Managing simulation runs and data

Often, you want to run a simulation multiple times with different parameters to generate data for a plot. There are many different ways to manage this, and Brian has a few tools to make it easier.

Saving data by hand

The simplest strategy is to run your simulation, and then save the data with a unique filename using either pickle, writing text or binary data to a file with Python, or with Numpy and Scipy.

Structured data formats

Another option is to use a more structured file type, for example, you could use the high performance HDF5 scientific data file format with PyTables.

Python also includes an object for storing data in a dictionary like database object with the shelve module.

Brian includes a simple modification of Python’s shelves to make it easy to generate data in parallel on a single machine or across several machines. The problem with Python shelves and HDF5 is that they cannot be accessed by several processes on a single machine concurrently (if two processes attempt to write to the file at the same time it gets corrupted). In addition, if you want to run simulations on two computers at once and merge them you have to write a separate program to merge the databases produced. With the DataManager class, you generate a directory containing multiple files, and the data can be distributed amongst these files. To merge the results generated on two different computers just copy the contents of one directory into the other. The way it works is that to write data to a DataManager, you first generate a ‘’session’’ object (which is essentially a Python shelf object) and then write data to that. However, when you want to read data, it will look in all the files in the directory and return merged data from them. Typically, a session file will have the form username.computername so that merging directories across multiple computers/users is straightforward (no name conflicts). You can also create a ‘’locking session’‘. This object can be used in multiple processes concurrently without danger of losing data.

Multiple runs in parallel

The Python multiprocessing module can be used for relatively simply distributing simulation runs over multiple CPUs. Alternatively, you could use Playdoh (produced by our group) to distribute work over multiple CPUs and multiple machines. For other solutions, see the “Parallel and distributed programming” section of the Scipy Topical Software page.

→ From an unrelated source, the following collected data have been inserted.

-- pv_equiv track=rewrite | github.com/Dsadd4/NLSExplorer_1.0 | Recommendation_system/NLSExplorer-accmodel.py | Indicate_label_ge
-- ===== SOURCE A (Python) =====
-- def ju_cover(seg,label):
--
--     if seg[0]<=label[1] and label[0]<=seg[0]:
--         return True
--     if seg[1]<=label[1] and label[0]<=seg[1]:
--         return True
--     if seg[0]<=label[0] and seg[1]>=label[1]:
--         return True
--     if seg[0]>=label[0] and seg[1]<=label[1]:
--         return True
--     return False
--
-- def Indicate_label_ge(ins_label, pre_seg):
--     indi_li = []
--     for sgggs in pre_seg:
--         Flag = 0
--         for label in ins_label:
--             if ju_cover((sgggs[0]+1,sgggs[1]+1),label):
--                 Flag = 1
--         if Flag == 1:
--             indi_li.append(1)
--         else:
--             indi_li.append(0)
--     return indi_li
-- ===== SOURCE B (Python) =====
-- def _bisect_right(xs, x):
--     lo, hi = 0, len(xs)
--     while lo < hi:
--         mid = (lo + hi) // 2
--         if x < xs[mid]:
--             hi = mid
--         else:
--             lo = mid + 1
--     return lo
--
--
-- def _bisect_left(xs, x):
--     lo, hi = 0, len(xs)
--     while lo < hi:
--         mid = (lo + hi) // 2
--         if xs[mid] < x:
--             lo = mid + 1
--         else:
--             hi = mid
--     return lo
--
--
-- def Indicate_label_ge(ins_label, pre_seg):
--     # Preprocess the labels once: sort them by left end and keep a running
--     # prefix-max and suffix-min of the right ends.  Each clause of the coverage
--     # test ("an endpoint of the shifted segment lies in some label, or one of
--     # the two intervals contains the other") is a dominance query -- "is there
--     # a label whose left end is <= x (resp. >= x) and whose right end reaches
--     # y?" -- answered by one binary search into the sorted left ends.
--     labs = sorted(ins_label, key=lambda p: p[0])
--     starts = [p[0] for p in labs]
--     ends = [p[1] for p in labs]
--     prefmax = []
--     m = None
--     for e in ends:
--         m = e if m is None or e > m else m
--         prefmax.append(m)
--     sufmin = []
--     m = None
--     for e in reversed(ends):
--         m = e if m is None or e < m else m
--         sufmin.append(m)
--     sufmin.reverse()
--
--     def reaches_up(x, y):
--         # some label with left end <= x and right end >= y?
--         k = _bisect_right(starts, x)
--         return k > 0 and prefmax[k - 1] >= y
--
--     def reaches_down(x, y):
--         # some label with left end >= x and right end <= y?
--         k = _bisect_left(starts, x)
--         return k < len(starts) and sufmin[k] <= y
--
--     out = []
--     for a, b in pre_seg:
--         s0, s1 = a + 1, b + 1
--         hit = (reaches_up(s0, s0) or reaches_up(s1, s1)
--                or reaches_up(s0, s1) or reaches_down(s0, s1))
--         out.append(1 if hit else 0)
--     return out
-- ===== Notes on version B (the rewrite author's own statement) =====
-- stated objective: faster
-- what changed: B sorts the labels once by left end and precomputes prefix-max / suffix-min arrays of the right ends; each of the four coverage clauses per segment then becomes a dominance query answered by one binary search, replacing A's rescan of every label for every segment.
import Mathlib
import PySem

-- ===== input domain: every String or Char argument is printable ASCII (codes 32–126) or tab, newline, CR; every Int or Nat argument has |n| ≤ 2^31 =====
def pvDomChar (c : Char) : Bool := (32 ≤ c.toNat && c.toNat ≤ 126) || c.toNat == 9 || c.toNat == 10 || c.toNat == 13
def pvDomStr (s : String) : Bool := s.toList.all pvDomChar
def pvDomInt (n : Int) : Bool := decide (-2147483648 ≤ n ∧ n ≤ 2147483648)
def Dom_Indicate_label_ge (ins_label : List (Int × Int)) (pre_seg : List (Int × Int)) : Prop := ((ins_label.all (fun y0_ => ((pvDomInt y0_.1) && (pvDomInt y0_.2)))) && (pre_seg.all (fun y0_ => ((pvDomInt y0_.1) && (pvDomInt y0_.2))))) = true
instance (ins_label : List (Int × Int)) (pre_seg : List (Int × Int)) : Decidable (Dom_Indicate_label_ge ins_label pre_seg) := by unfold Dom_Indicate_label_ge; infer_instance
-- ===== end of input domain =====

-- B sorts the labels once by left end with prefix-max / suffix-min arrays of the right ends and
-- answers each coverage clause per segment by one binary search (dominance query), replacing A's
-- rescan of every label for every segment; objective: faster (O((n+m) log m) vs O(n*m)).

-- ===== PORT A =====
def juCover (seg : Int × Int) (label : Int × Int) : Bool :=
  if seg.1 ≤ label.2 ∧ label.1 ≤ seg.1 then true
  else if seg.2 ≤ label.2 ∧ label.1 ≤ seg.2 then true
  else if seg.1 ≤ label.1 ∧ seg.2 ≥ label.2 then true
  else if seg.1 ≥ label.1 ∧ seg.2 ≤ label.2 then true
  else false

def Indicate_label_ge (ins_label : List (Int × Int)) (pre_seg : List (Int × Int)) : List Int :=
  pre_seg.foldl (fun indi_li sgggs =>
    let flag : Int := ins_label.foldl
      (fun fl label => if juCover (sgggs.1 + 1, sgggs.2 + 1) label then 1 else fl) 0
    if flag = 1 then indi_li ++ [(1 : Int)] else indi_li ++ [(0 : Int)]) []

-- ===== PORT B =====
-- running maximum: m = e if m is None or e > m else m; out.append(m)
def pvRunMax (xs : List Int) : List Int :=
  (xs.foldl (fun st e =>
    let m := match st.1 with | none => e | some m0 => if e > m0 then e else m0
    (some m, st.2 ++ [m])) ((none : Option Int), ([] : List Int))).2

-- running minimum, same loop shape
def pvRunMin (xs : List Int) : List Int :=
  (xs.foldl (fun st e =>
    let m := match st.1 with | none => e | some m0 => if e < m0 then e else m0
    (some m, st.2 ++ [m])) ((none : Option Int), ([] : List Int))).2

-- Source B's hand-written _bisect_right/_bisect_left are CPython's bisect loops, ported as
-- PySem.List.bisectRight / bisectLeft (the identical lo/hi halving loop).
def pvReachesUp (starts prefmax : List Int) (x y : Int) : Bool :=
  let k := PySem.List.bisectRight starts x
  decide (0 < k) && decide (y ≤ prefmax.getD (k - 1) 0)

def pvReachesDown (starts sufmin : List Int) (x y : Int) : Bool :=
  let k := PySem.List.bisectLeft starts x
  decide (k < starts.length) && decide (sufmin.getD k 0 ≤ y)

def Indicate_label_ge_alt (ins_label : List (Int × Int)) (pre_seg : List (Int × Int)) : List Int :=
  let labs := PySem.List.sorted ins_label (fun p => p.1) false
  let starts := labs.map (fun p => p.1)
  let ends := labs.map (fun p => p.2)
  let prefmax := pvRunMax ends
  let sufmin := (pvRunMin ends.reverse).reverse
  pre_seg.foldl (fun out sg =>
    let s0 := sg.1 + 1
    let s1 := sg.2 + 1
    let hit := pvReachesUp starts prefmax s0 s0 || pvReachesUp starts prefmax s1 s1 ||
               pvReachesUp starts prefmax s0 s1 || pvReachesDown starts sufmin s0 s1
    out ++ [if hit then (1 : Int) else 0]) []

Brian provides a simple, single machine technique that works with the DataManager object, run_tasks(). With this, you provide a function and a sequence of arguments to that function, and the function calls will be evaluated across multiple CPUs, with the results being stored in the data manager. It also features a GUI which gives feedback on simulations as they run, and can be used to safely stop the processes without risking losing any data. A simple example of using this technique:

from brian import *
from brian.tools.datamanager import *
from brian.tools.taskfarm import *

def find_rate(k, report):
    eqs = '''
    dV/dt = (k-V)/(10*ms) : 1
    '''
    G = NeuronGroup(1000, eqs, reset=0, threshold=1)
    M = SpikeCounter(G)
    run(30*second, report=report)
    return (k, mean(M.count)/30)

if __name__=='__main__':
    N = 20
    dataman = DataManager('taskfarmexample')
    if dataman.itemcount()<N:
        M = N-dataman.itemcount()
        run_tasks(dataman, find_rate, rand(M)*19+1)
    X, Y = zip(*dataman.values())
    plot(X, Y, '.')
    xlabel('k')
    ylabel('Firing rate (Hz)')
    show()

Finally, a more sophisticated solution for “managing and tracking projects, based on numerical simulation or analysis, with the aim of supporting reproducible research” is Sumatra.